A self-supported 3D porous high entropy alloy with progressive formation of needle-shaped nanowires during reactions for maintained excellent electrocatalytic oxygen evolution

Abstract

An efficient 3D porous bulk electrocatalyst is a feasible way to improve the conductivity. Herein, the preparation of a novel self-supporting 3D porous bulk FeCoNiMgB catalyst exhibits excellent electrocatalytic activity and stability properties towards OER. The self-supporting 3D porous framework structure catalyst possesses multiple advantages including large surface area, excellent conductivity, leading to the fast mass and charge transfers, low electrochemical impedance and fast water splitting reaction kinetics. As a result, the 3D porous bulk FeCoNiMgB catalyst requires substantially lower overpotential (234 mV) with a small Tafel slope (36.1 mV dec−1) as compared to pure FeCoNiMgB powders and RuO2 electrodes, as well as stable catalytic properties for over 72 h with no obvious evidence of degradation.

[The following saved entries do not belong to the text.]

-- pv_equiv track=rewrite | github.com/Badokk/AdventOfCode18 | Python/Day_2/functions.py | countWordsWithDoubleAndTripleChars
-- ===== SOURCE A (Python) =====
-- def analiseWord(word):
--     word = sorted(word)
--
--     # Now, options are:
--     # - iterate over the word with a counter
--     # - cut string into pieces
--     has_two_of_a_kind = False
--     has_three_of_a_kind = False
--     uniqueCharacters = set(word)
--     for char in uniqueCharacters:
--         count = word.count(char)
--         if count == 2:
--             has_two_of_a_kind = True
--         if count == 3:
--             has_three_of_a_kind = True
--
--     return has_two_of_a_kind, has_three_of_a_kind
--
-- def countWordsWithDoubleAndTripleChars(words):
--     doubles = 0
--     triples = 0
--     for word in words:
--         has_two, has_three = analiseWord(word)
--         doubles += int(has_two)
--         triples += int(has_three)
--
--     return doubles, triples
-- ===== SOURCE B (Python) =====
-- def countWordsWithDoubleAndTripleChars(words):
--     doubles = 0
--     triples = 0
--     for word in words:
--         has_two = False
--         has_three = False
--         prev = None
--         run = 0
--         for ch in sorted(word):
--             if ch == prev:
--                 run += 1
--             else:
--                 if run == 2:
--                     has_two = True
--                 if run == 3:
--                     has_three = True
--                 prev = ch
--                 run = 1
--         if run == 2:
--             has_two = True
--         if run == 3:
--             has_three = True
--         doubles += int(has_two)
--         triples += int(has_three)
--     return doubles, triples
-- ===== Notes on version B (the rewrite author's own statement) =====
-- stated objective: alternative
-- what changed: Per word, replaces A's set-of-characters plus a repeated word.count scan per unique character by a single run-length walk over the sorted word (prev/run accumulator, groupby style), flagging when a finished run has length exactly 2 or 3.
import Mathlib
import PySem

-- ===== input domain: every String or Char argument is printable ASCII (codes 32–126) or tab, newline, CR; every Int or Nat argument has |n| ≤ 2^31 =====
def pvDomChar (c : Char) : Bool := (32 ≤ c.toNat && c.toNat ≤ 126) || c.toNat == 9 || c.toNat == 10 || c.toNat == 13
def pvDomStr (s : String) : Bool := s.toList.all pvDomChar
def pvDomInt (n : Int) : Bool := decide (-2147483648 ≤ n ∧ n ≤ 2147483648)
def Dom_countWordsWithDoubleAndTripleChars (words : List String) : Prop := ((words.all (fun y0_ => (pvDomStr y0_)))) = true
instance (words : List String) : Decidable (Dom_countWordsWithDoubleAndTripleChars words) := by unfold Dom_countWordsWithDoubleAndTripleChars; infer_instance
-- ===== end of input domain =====

-- B replaces A's per-character set + repeated .count scans by a single run-length walk over the sorted word; alternative, same observable result.


-- ===== PORT A =====
-- analiseWord: sort the word, then for each unique character scan the sorted word with .count
def analiseWord (word : String) : Bool × Bool :=
  let w := PySem.List.sorted word.toList (fun x => x) false
  let uniqueCharacters := PySem.Set.ofList w
  uniqueCharacters.foldl
    (fun st char =>
      let count := w.count char
      ((if count == 2 then true else st.1), (if count == 3 then true else st.2)))
    (false, false)

def countWordsWithDoubleAndTripleChars (words : List String) : List Int :=
  let dt := words.foldl
    (fun (acc : Int × Int) word =>
      let ht := analiseWord word
      (acc.1 + (if ht.1 then 1 else 0), acc.2 + (if ht.2 then 1 else 0)))
    (0, 0)
  [dt.1, dt.2]

-- ===== PORT B =====
-- state = (prev, run, has_two, has_three); one step of the run-length walk
def runStep (st : Option Char × Nat × Bool × Bool) (ch : Char) : Option Char × Nat × Bool × Bool :=
  if st.1 == some ch then (st.1, st.2.1 + 1, st.2.2.1, st.2.2.2)
  else (some ch, 1, (if st.2.1 = 2 then true else st.2.2.1), (if st.2.1 = 3 then true else st.2.2.2))

-- one pass over the sorted word tracking the current run, then flush the last run
def wordRunFlags (word : String) : Bool × Bool :=
  let st := (PySem.List.sorted word.toList (fun x => x) false).foldl runStep (none, 0, false, false)
  ((if st.2.1 = 2 then true else st.2.2.1), (if st.2.1 = 3 then true else st.2.2.2))

def countWordsWithDoubleAndTripleChars_alt (words : List String) : List Int :=
  let dt := words.foldl
    (fun (acc : Int × Int) word =>
      let ht := wordRunFlags word
      (acc.1 + (if ht.1 then 1 else 0), acc.2 + (if ht.2 then 1 else 0)))
    (0, 0)
  [dt.1, dt.2]

-- ===== PRECONDITION & SPEC =====
def Spec_countWordsWithDoubleAndTripleChars (words : List String) (out : List Int) : Prop := out = countWordsWithDoubleAndTripleChars_alt words
instance (words : List String) (out : List Int) : Decidable (Spec_countWordsWithDoubleAndTripleChars words out) := by unfold Spec_countWordsWithDoubleAndTripleChars; infer_instance

-- ===== CLAIM (what is proved, stated in full; the proofs are below) =====
def Claim_equal_countWordsWithDoubleAndTripleChars : Prop := ∀ (words : List String), Dom_countWordsWithDoubleAndTripleChars words → Spec_countWordsWithDoubleAndTripleChars words (countWordsWithDoubleAndTripleChars words)

-- ===== LEMMAS AND PROOFS =====

-- A's pair of saturating flags folded over the unique characters is a pair of List.any
lemma foldl_flag_pair {α : Type} (p q : α → Bool) (l : List α) (a b : Bool) :
    l.foldl (fun st c => ((if p c then true else st.1), (if q c then true else st.2))) (a, b)
      = (a || l.any p, b || l.any q) := by
  induction l generalizing a b with
  | nil => simp
  | cons x xs ih =>
    simp only [List.foldl_cons, List.any_cons, ih]
    cases hp : p x <;> cases hq : q x <;> simp

-- flag bookkeeping: flushing a pending run of length k into the saturating flag
lemma flag_flush (t : Bool) (k j : Nat) :
    (if k = j then true else t)
      = (t || decide (k = j) || decide (∃ x ∈ ([] : List Char), List.count x ([] : List Char) = j)) := by
  by_cases hk : k = j <;> simp [hk]

-- merging the flushed pending run with the recursive flags
lemma flag_merge (t : Bool) (k m j : Nat) (Q : Prop) [Decidable Q] :
    ((if k = j then true else t) || decide (m = j) || decide Q)
      = (t || decide (k = j) || decide (m = j ∨ Q)) := by
  by_cases hk : k = j <;> by_cases hm : m = j <;> by_cases hq : Q <;> simp [hk, hm, hq]

-- folding B's step over a run of the current character only extends the run counter
lemma foldl_runStep_replicate (m : Nat) (c : Char) (rest : List Char) (k : Nat) (t2 t3 : Bool) :
    (List.replicate m c ++ rest).foldl runStep (some c, k, t2, t3)
      = rest.foldl runStep (some c, k + m, t2, t3) := by
  induction m generalizing k with
  | zero => simp
  | succ n ih =>
    simp only [List.replicate_succ, List.cons_append, List.foldl_cons, runStep]
    simp only [beq_self_eq_true, if_true]
    rw [ih]
    have h : k + 1 + n = k + (n + 1) := by omega
    rw [h]

-- main invariant: on a sorted tail whose elements all exceed the current character,
-- the fold-then-flush flags say "some completed run (incl. the pending one) has length 2 / 3",
-- and on a sorted list run lengths are exactly counts
set_option maxRecDepth 4096 in
lemma runflags_invariant : ∀ (n : Nat) (l : List Char), l.length ≤ n →
    l.Pairwise (· ≤ ·) →
    ∀ (prev : Option Char) (k : Nat) (t2 t3 : Bool),
    (∀ x ∈ l, ∀ c, prev = some c → c < x) →
    (let st := l.foldl runStep (prev, k, t2, t3)
     ((if st.2.1 = 2 then true else st.2.2.1), (if st.2.1 = 3 then true else st.2.2.2)))
      = ((t2 || decide (k = 2) || decide (∃ x ∈ l, l.count x = 2)),
         (t3 || decide (k = 3) || decide (∃ x ∈ l, l.count x = 3))) := by
  intro n
  induction n with
  | zero =>
    intro l hl _ prev k t2 t3 _
    have : l = [] := List.eq_nil_of_length_eq_zero (Nat.le_zero.mp hl)
    subst this
    simp only [List.foldl_nil]
    rw [Prod.mk.injEq]
    exact ⟨flag_flush t2 k 2, flag_flush t3 k 3⟩
  | succ n ih =>
    intro l hl hpw prev k t2 t3 hlt
    cases l with
    | nil =>
      simp only [List.foldl_nil]
      rw [Prod.mk.injEq]
      exact ⟨flag_flush t2 k 2, flag_flush t3 k 3⟩
    | cons a tl =>
      -- decompose the head run
      have h1 : tl.takeWhile (· == a) = List.replicate (tl.takeWhile (· == a)).length a := by
        apply List.eq_replicate_of_mem
        intro b hb
        have := List.mem_takeWhile_imp hb
        exact eq_of_beq this
      have hdecomp : a :: tl = List.replicate (1 + (tl.takeWhile (· == a)).length) a
          ++ tl.dropWhile (· == a) := by
        rw [Nat.add_comm, List.replicate_succ, List.cons_append, ← h1,
          List.takeWhile_append_dropWhile]
      set rest := tl.dropWhile (· == a) with hrest
      set m := 1 + (tl.takeWhile (· == a)).length with hm
      -- first step starts a new run (prev < a, so prev ≠ some a)
      have hstep1 : runStep (prev, k, t2, t3) a
          = (some a, 1, (if k = 2 then true else t2), (if k = 3 then true else t3)) := by
        unfold runStep
        have : (prev == some a) = false := by
          cases prev with
          | none => rfl
          | some c =>
            have hca := hlt a (by simp) c rfl
            simp only [beq_eq_false_iff_ne, ne_eq, Option.some.injEq]
            exact ne_of_lt hca
        simp [this]
      -- pairwise facts
      have hpw_tl : tl.Pairwise (· ≤ ·) := hpw.of_cons
      have ha_le : ∀ x ∈ tl, a ≤ x := fun x hx => (List.pairwise_cons.mp hpw).1 x hx
      have hpw_rest : rest.Pairwise (· ≤ ·) := hpw_tl.sublist (List.dropWhile_sublist _)
      have hrest_sub : ∀ x ∈ rest, x ∈ tl := fun x hx => (List.dropWhile_sublist _).mem hx
      -- a is strictly below every element of rest
      have ha_lt_rest : ∀ x ∈ rest, a < x := by
        intro x hx
        cases hr : rest with
        | nil => rw [hr] at hx; simp at hx
        | cons b rs =>
          have hb_ne : b ≠ a := by
            have h := List.head?_dropWhile_not (· == a) tl
            rw [← hrest, hr] at h
            simpa using h
          have hab : a < b :=
            lt_of_le_of_ne (ha_le b (hrest_sub b (by rw [hr]; simp))) (Ne.symm hb_ne)
          rw [hr] at hx
          rcases List.mem_cons.mp hx with rfl | hx'
          · exact hab
          · exact lt_of_lt_of_le hab ((List.pairwise_cons.mp (hr ▸ hpw_rest)).1 x hx')
      have ha_notin_rest : a ∉ rest := fun h => absurd (ha_lt_rest a h) (lt_irrefl a)
      -- counts in the whole list
      have hcount_a : (a :: tl).count a = m := by
        rw [hdecomp, List.count_append, List.count_replicate]
        simp [List.count_eq_zero.mpr ha_notin_rest]
      have hcount_rest : ∀ x ∈ rest, (a :: tl).count x = rest.count x := by
        intro x hx
        have hxa : x ≠ a := fun h => absurd (h ▸ ha_lt_rest x hx) (lt_irrefl a)
        rw [hdecomp, List.count_append, List.count_replicate]
        simp [Ne.symm hxa]
      -- membership split
      have hmem : ∀ x, x ∈ (a :: tl) ↔ x = a ∨ x ∈ rest := by
        intro x
        rw [hdecomp]
        simp only [List.mem_append, List.mem_replicate]
        constructor
        · rintro (⟨_, h⟩ | h)
          · exact Or.inl h
          · exact Or.inr h
        · rintro (rfl | h)
          · exact Or.inl ⟨by omega, rfl⟩
          · exact Or.inr h
      -- run the fold: first step, then the rest of the head run, then recurse
      have hfold : (a :: tl).foldl runStep (prev, k, t2, t3)
          = rest.foldl runStep (some a, m, (if k = 2 then true else t2), (if k = 3 then true else t3)) := by
        conv_lhs => rw [hdecomp]
        rw [hm, List.replicate_add, List.append_assoc]
        simp only [List.replicate_one, List.cons_append, List.foldl_cons, hstep1,
          List.nil_append]
        rw [foldl_runStep_replicate]
      have hlen : rest.length ≤ n := by
        have h1 : rest.length ≤ tl.length := List.length_dropWhile_le _ _
        simp only [List.length_cons] at hl
        omega
      have hrec := ih rest hlen hpw_rest (some a) m
        (if k = 2 then true else t2) (if k = 3 then true else t3)
        (fun x hx c hc => by cases hc with | refl => exact ha_lt_rest x hx)
      simp only at hrec
      rw [hfold, hrec]
      -- arithmetic on the boolean flags
      have hexists2 : (∃ x ∈ (a :: tl), (a :: tl).count x = 2) ↔ (m = 2 ∨ ∃ x ∈ rest, rest.count x = 2) := by
        constructor
        · rintro ⟨x, hx, hc⟩
          rcases (hmem x).mp hx with rfl | hx'
          · exact Or.inl (hcount_a ▸ hc)
          · exact Or.inr ⟨x, hx', (hcount_rest x hx') ▸ hc⟩
        · rintro (h | ⟨x, hx, hc⟩)
          · exact ⟨a, by simp, by rw [hcount_a, h]⟩
          · exact ⟨x, (hmem x).mpr (Or.inr hx), by rw [hcount_rest x hx, hc]⟩
      have hexists3 : (∃ x ∈ (a :: tl), (a :: tl).count x = 3) ↔ (m = 3 ∨ ∃ x ∈ rest, rest.count x = 3) := by
        constructor
        · rintro ⟨x, hx, hc⟩
          rcases (hmem x).mp hx with rfl | hx'
          · exact Or.inl (hcount_a ▸ hc)
          · exact Or.inr ⟨x, hx', (hcount_rest x hx') ▸ hc⟩
        · rintro (h | ⟨x, hx, hc⟩)
          · exact ⟨a, by simp, by rw [hcount_a, h]⟩
          · exact ⟨x, (hmem x).mpr (Or.inr hx), by rw [hcount_rest x hx, hc]⟩
      clear hfold hrec hcount_a hcount_rest hmem hlen hstep1 hdecomp h1 hlt hpw hl
        hpw_tl ha_le hpw_rest hrest_sub ha_lt_rest ha_notin_rest ih
      clear_value rest m
      clear hrest hm
      rw [Prod.mk.injEq]
      refine ⟨?_, ?_⟩
      · exact (flag_merge t2 k m 2 (∃ x ∈ rest, List.count x rest = 2)).trans
          (congrArg (fun b => t2 || decide (k = 2) || b) (decide_eq_decide.mpr hexists2.symm))
      · exact (flag_merge t3 k m 3 (∃ x ∈ rest, List.count x rest = 3)).trans
          (congrArg (fun b => t3 || decide (k = 3) || b) (decide_eq_decide.mpr hexists3.symm))

-- both per-word analyses compute "some character occurs exactly 2 / exactly 3 times"
set_option maxRecDepth 4096 in
lemma flags_eq (word : String) : analiseWord word = wordRunFlags word := by
  unfold analiseWord wordRunFlags
  set w := PySem.List.sorted word.toList (fun x => x) false with hw
  have hA := foldl_flag_pair (fun c => w.count c == 2) (fun c => w.count c == 3)
    (PySem.Set.ofList w) false false
  simp only at hA
  rw [hA]
  have hpw : w.Pairwise (· ≤ ·) := by
    have := PySem.List.sorted_pairwise word.toList (fun x => x) (κ := Char)
    exact this
  have hB := runflags_invariant w.length w le_rfl hpw none 0 false false
    (fun x _ c hc => by cases hc)
  simp only at hB
  rw [hB]
  rw [Prod.mk.injEq]
  refine ⟨?_, ?_⟩
  · rw [← Bool.coe_iff_coe]
    simp only [Bool.false_or, Bool.or_eq_true, List.any_eq_true, decide_eq_true_eq,
      PySem.Set.mem_ofList, beq_iff_eq]
    constructor
    · rintro ⟨c, hc, h⟩; exact Or.inr ⟨c, hc, h⟩
    · rintro (h | ⟨c, hc, h⟩)
      · omega
      · exact ⟨c, hc, h⟩
  · rw [← Bool.coe_iff_coe]
    simp only [Bool.false_or, Bool.or_eq_true, List.any_eq_true, decide_eq_true_eq,
      PySem.Set.mem_ofList, beq_iff_eq]
    constructor
    · rintro ⟨c, hc, h⟩; exact Or.inr ⟨c, hc, h⟩
    · rintro (h | ⟨c, hc, h⟩)
      · omega
      · exact ⟨c, hc, h⟩

-- ===== VERDICT (by name: the statement is the Claim_ definition above) =====
theorem countWordsWithDoubleAndTripleChars_spec : Claim_equal_countWordsWithDoubleAndTripleChars := by
  intro words _
  show countWordsWithDoubleAndTripleChars words = countWordsWithDoubleAndTripleChars_alt words
  unfold countWordsWithDoubleAndTripleChars countWordsWithDoubleAndTripleChars_alt
  simp only [flags_eq]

Comparative structural characterization and DFT calculations reveal that the needle-shaped nanowires with Fe rich are formed from many open pores during the OER process, which helps to reduce the rate determining step energy barrier (O∗→OOH∗) for OER, and thus has excellent long-term electrochemical stability for continuous oxygen production under alkaline conditions. This work provides a new feasible and promising protocol to realize a novel self-supporting 3D porous bulk high entropy alloy catalyst as an inexpensive catalyst for efficient water splitting.